--- SOURCE DATA ---

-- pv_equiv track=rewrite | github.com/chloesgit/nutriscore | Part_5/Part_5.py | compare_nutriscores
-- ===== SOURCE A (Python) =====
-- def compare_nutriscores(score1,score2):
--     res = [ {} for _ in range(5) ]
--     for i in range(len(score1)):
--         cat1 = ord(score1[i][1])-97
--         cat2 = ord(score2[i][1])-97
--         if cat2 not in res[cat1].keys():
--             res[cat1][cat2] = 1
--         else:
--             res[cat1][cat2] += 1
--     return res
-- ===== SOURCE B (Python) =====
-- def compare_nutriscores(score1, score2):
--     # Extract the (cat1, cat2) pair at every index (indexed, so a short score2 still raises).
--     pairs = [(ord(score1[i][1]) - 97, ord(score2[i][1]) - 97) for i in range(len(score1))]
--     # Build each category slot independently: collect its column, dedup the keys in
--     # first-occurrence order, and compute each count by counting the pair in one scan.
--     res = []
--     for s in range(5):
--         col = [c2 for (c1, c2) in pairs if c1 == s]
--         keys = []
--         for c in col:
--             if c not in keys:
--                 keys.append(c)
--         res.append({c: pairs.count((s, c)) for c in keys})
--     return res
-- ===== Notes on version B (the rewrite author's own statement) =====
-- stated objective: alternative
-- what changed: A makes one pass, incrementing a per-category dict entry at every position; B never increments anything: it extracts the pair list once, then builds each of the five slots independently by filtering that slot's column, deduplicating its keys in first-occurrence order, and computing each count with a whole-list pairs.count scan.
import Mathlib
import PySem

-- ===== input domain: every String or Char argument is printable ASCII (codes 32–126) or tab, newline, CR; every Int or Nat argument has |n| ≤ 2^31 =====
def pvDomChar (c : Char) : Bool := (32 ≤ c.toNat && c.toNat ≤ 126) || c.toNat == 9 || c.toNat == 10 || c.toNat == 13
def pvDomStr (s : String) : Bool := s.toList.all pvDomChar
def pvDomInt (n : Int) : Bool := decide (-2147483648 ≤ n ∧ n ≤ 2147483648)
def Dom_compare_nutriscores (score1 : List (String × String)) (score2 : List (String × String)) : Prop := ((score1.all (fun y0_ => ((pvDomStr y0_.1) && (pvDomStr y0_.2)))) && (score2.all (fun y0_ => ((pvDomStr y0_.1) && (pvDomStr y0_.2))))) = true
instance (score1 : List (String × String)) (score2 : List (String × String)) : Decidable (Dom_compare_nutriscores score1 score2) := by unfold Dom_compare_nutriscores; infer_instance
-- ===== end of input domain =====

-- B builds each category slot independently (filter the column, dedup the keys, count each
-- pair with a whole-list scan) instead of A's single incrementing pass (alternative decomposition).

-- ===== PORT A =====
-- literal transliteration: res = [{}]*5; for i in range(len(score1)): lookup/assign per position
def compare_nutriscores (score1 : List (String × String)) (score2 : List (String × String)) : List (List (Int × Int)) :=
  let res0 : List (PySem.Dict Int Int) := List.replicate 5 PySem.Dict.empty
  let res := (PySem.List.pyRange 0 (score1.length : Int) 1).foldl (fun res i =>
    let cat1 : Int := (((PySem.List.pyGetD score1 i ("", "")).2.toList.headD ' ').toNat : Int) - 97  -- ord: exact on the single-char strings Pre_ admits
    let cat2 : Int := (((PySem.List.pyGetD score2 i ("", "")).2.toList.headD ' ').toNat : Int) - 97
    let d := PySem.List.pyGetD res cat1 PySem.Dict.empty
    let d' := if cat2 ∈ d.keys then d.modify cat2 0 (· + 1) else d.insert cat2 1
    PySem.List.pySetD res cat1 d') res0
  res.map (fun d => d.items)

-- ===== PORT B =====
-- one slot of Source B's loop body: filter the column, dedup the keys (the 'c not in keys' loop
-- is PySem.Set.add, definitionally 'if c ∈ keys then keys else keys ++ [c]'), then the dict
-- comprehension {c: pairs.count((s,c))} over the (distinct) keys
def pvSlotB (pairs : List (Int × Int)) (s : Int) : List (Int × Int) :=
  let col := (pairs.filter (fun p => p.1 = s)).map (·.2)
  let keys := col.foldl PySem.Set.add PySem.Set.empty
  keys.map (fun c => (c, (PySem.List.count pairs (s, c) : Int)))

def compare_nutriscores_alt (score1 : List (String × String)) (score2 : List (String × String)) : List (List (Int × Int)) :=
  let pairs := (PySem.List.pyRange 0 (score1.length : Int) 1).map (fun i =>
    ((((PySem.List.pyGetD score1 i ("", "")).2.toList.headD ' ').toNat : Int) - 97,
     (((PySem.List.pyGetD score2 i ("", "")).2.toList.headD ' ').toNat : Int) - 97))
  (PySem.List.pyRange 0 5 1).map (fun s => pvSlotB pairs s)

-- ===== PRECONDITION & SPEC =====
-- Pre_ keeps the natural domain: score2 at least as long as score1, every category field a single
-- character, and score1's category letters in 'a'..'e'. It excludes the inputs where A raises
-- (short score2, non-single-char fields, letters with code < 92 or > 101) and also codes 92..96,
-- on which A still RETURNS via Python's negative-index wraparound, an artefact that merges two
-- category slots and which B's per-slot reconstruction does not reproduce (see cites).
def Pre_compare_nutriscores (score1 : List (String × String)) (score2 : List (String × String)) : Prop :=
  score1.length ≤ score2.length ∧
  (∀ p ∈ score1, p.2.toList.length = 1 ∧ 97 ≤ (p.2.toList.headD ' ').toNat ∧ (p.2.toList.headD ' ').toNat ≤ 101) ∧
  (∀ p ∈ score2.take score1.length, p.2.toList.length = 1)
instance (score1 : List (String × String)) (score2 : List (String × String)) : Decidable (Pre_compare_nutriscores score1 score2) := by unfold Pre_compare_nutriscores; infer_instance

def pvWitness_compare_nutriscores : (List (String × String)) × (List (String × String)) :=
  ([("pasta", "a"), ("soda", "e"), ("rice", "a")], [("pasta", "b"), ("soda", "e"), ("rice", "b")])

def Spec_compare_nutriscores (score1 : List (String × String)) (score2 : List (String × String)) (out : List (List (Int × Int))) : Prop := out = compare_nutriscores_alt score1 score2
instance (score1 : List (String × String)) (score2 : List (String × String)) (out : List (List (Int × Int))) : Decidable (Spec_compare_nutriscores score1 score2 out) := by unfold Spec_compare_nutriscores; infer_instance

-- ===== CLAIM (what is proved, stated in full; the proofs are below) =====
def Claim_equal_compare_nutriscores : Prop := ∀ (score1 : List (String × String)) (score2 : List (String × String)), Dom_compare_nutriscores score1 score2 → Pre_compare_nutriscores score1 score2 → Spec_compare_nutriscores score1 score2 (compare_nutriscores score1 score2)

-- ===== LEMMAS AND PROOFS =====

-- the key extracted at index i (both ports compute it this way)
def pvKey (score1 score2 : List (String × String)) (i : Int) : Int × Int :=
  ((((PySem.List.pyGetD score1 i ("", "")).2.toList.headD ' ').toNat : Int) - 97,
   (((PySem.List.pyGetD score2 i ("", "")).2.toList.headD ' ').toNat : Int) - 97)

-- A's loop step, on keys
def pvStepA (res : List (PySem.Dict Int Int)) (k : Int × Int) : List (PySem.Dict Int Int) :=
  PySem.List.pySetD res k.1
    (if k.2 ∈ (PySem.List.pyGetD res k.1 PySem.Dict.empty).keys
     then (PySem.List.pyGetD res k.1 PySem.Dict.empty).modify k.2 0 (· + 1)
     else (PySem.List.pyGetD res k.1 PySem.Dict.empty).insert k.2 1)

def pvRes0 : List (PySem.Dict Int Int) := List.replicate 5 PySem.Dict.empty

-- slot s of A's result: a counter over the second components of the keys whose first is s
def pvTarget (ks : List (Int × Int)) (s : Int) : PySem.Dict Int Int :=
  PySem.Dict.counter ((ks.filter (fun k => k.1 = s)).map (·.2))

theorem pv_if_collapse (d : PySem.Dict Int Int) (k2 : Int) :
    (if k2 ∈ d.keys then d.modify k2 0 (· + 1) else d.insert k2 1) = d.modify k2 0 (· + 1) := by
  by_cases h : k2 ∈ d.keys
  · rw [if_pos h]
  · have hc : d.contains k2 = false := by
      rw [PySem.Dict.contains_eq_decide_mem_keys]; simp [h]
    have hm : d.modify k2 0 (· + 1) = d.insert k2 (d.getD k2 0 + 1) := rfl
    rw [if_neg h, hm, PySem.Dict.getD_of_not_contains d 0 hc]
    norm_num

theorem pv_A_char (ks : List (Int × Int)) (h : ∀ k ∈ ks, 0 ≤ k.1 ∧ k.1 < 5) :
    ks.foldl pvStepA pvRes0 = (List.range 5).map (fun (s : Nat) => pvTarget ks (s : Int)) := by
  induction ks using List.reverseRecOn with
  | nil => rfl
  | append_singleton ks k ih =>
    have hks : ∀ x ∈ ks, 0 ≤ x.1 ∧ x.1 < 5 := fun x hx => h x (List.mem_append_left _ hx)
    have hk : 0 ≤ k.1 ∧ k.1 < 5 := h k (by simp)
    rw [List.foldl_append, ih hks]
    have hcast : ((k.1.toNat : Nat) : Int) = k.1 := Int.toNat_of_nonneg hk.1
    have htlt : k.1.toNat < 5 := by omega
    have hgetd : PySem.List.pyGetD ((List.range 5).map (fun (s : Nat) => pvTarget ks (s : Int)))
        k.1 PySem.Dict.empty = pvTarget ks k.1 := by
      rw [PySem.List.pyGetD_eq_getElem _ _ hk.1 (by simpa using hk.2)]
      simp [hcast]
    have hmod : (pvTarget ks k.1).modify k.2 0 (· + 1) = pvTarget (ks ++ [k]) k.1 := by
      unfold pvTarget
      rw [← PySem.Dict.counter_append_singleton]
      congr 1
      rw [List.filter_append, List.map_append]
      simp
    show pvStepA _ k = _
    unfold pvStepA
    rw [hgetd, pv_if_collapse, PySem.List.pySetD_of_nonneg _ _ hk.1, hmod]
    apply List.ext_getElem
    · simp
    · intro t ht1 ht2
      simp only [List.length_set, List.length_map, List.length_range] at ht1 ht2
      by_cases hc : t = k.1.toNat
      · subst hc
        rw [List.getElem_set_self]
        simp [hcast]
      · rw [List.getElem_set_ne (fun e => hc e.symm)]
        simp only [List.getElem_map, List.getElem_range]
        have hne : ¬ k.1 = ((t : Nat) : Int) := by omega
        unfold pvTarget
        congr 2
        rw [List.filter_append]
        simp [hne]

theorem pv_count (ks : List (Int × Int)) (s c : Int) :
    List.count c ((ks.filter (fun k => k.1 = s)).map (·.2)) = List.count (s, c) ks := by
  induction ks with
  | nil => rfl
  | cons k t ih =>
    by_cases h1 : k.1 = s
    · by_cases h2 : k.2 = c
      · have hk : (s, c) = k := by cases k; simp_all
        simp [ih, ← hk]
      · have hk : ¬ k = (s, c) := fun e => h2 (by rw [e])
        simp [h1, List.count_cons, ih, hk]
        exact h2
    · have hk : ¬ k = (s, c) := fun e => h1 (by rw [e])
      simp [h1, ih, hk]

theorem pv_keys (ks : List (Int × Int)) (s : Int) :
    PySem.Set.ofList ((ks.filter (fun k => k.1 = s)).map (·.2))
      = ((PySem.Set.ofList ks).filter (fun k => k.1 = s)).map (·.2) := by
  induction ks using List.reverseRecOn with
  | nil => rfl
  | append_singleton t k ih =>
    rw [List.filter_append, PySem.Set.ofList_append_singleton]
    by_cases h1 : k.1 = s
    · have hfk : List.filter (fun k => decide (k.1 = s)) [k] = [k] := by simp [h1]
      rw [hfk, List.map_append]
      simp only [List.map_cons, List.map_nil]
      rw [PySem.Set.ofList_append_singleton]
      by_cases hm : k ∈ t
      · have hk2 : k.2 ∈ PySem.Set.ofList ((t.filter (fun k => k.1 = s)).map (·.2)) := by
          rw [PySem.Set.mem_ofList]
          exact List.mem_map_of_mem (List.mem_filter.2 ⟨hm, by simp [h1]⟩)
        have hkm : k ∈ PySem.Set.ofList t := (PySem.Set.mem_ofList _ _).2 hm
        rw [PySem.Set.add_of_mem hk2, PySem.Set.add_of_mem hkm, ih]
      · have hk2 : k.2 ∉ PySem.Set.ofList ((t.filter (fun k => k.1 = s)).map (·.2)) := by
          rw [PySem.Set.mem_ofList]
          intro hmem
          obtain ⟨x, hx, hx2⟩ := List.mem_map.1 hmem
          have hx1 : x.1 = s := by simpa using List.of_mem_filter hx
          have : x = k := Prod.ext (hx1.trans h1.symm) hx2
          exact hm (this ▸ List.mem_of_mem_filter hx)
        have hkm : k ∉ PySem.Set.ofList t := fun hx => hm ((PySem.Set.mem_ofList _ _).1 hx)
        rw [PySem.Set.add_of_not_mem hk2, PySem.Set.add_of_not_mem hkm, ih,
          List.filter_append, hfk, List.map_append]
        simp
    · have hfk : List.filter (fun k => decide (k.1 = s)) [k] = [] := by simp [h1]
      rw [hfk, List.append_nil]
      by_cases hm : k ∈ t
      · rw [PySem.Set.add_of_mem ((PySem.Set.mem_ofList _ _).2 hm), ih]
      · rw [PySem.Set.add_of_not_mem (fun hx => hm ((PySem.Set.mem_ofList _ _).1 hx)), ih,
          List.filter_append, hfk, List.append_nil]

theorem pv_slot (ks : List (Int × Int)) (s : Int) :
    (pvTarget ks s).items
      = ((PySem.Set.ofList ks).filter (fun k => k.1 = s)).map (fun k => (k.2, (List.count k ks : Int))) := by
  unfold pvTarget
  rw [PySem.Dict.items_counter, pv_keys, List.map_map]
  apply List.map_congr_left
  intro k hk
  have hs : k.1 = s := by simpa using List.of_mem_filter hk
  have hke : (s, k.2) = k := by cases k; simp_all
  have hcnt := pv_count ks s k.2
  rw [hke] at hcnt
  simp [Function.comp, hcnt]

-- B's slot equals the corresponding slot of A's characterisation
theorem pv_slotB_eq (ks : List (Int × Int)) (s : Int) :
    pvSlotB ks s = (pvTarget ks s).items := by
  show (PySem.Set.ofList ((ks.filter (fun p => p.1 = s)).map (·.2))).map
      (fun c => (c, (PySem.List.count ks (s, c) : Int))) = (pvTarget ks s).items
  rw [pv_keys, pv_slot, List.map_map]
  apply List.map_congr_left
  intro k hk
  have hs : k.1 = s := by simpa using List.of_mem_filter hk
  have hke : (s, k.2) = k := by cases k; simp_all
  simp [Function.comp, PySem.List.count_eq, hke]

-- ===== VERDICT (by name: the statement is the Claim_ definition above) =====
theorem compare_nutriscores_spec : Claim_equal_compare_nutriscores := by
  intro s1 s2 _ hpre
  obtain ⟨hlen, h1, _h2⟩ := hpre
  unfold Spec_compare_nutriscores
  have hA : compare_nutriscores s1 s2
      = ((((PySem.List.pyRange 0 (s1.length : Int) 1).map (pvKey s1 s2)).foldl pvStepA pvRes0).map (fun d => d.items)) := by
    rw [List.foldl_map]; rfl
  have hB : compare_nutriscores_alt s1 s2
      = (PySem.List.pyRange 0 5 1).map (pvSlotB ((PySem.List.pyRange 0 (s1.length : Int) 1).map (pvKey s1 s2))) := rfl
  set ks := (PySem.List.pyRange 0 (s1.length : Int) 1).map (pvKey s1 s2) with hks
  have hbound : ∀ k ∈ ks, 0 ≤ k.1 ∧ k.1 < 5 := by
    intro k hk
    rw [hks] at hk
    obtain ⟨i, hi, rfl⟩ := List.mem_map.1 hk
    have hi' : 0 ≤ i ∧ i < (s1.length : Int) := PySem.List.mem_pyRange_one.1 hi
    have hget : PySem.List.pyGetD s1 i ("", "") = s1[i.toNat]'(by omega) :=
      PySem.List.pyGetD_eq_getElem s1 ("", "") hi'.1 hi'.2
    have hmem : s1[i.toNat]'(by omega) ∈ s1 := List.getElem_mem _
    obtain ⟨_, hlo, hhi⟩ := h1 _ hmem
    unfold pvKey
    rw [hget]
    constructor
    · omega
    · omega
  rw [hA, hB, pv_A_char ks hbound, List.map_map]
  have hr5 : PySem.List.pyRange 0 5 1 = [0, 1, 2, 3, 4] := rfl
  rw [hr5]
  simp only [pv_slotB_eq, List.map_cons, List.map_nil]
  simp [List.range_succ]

---

> _EXERCISE PROMPT_
Find the line with "rw [hks] at hk". Transcribe it and every line after it exactly, through the end of the records above, and nothing else.

> _RESULT OF THE TASK_
    rw [hks] at hk
    obtain ⟨i, hi, rfl⟩ := List.mem_map.1 hk
    have hi' : 0 ≤ i ∧ i < (s1.length : Int) := PySem.List.mem_pyRange_one.1 hi
    have hget : PySem.List.pyGetD s1 i ("", "") = s1[i.toNat]'(by omega) :=
      PySem.List.pyGetD_eq_getElem s1 ("", "") hi'.1 hi'.2
    have hmem : s1[i.toNat]'(by omega) ∈ s1 := List.getElem_mem _
    obtain ⟨_, hlo, hhi⟩ := h1 _ hmem
    unfold pvKey
    rw [hget]
    constructor
    · omega
    · omega
  rw [hA, hB, pv_A_char ks hbound, List.map_map]
  have hr5 : PySem.List.pyRange 0 5 1 = [0, 1, 2, 3, 4] := rfl
  rw [hr5]
  simp only [pv_slotB_eq, List.map_cons, List.map_nil]
  simp [List.range_succ]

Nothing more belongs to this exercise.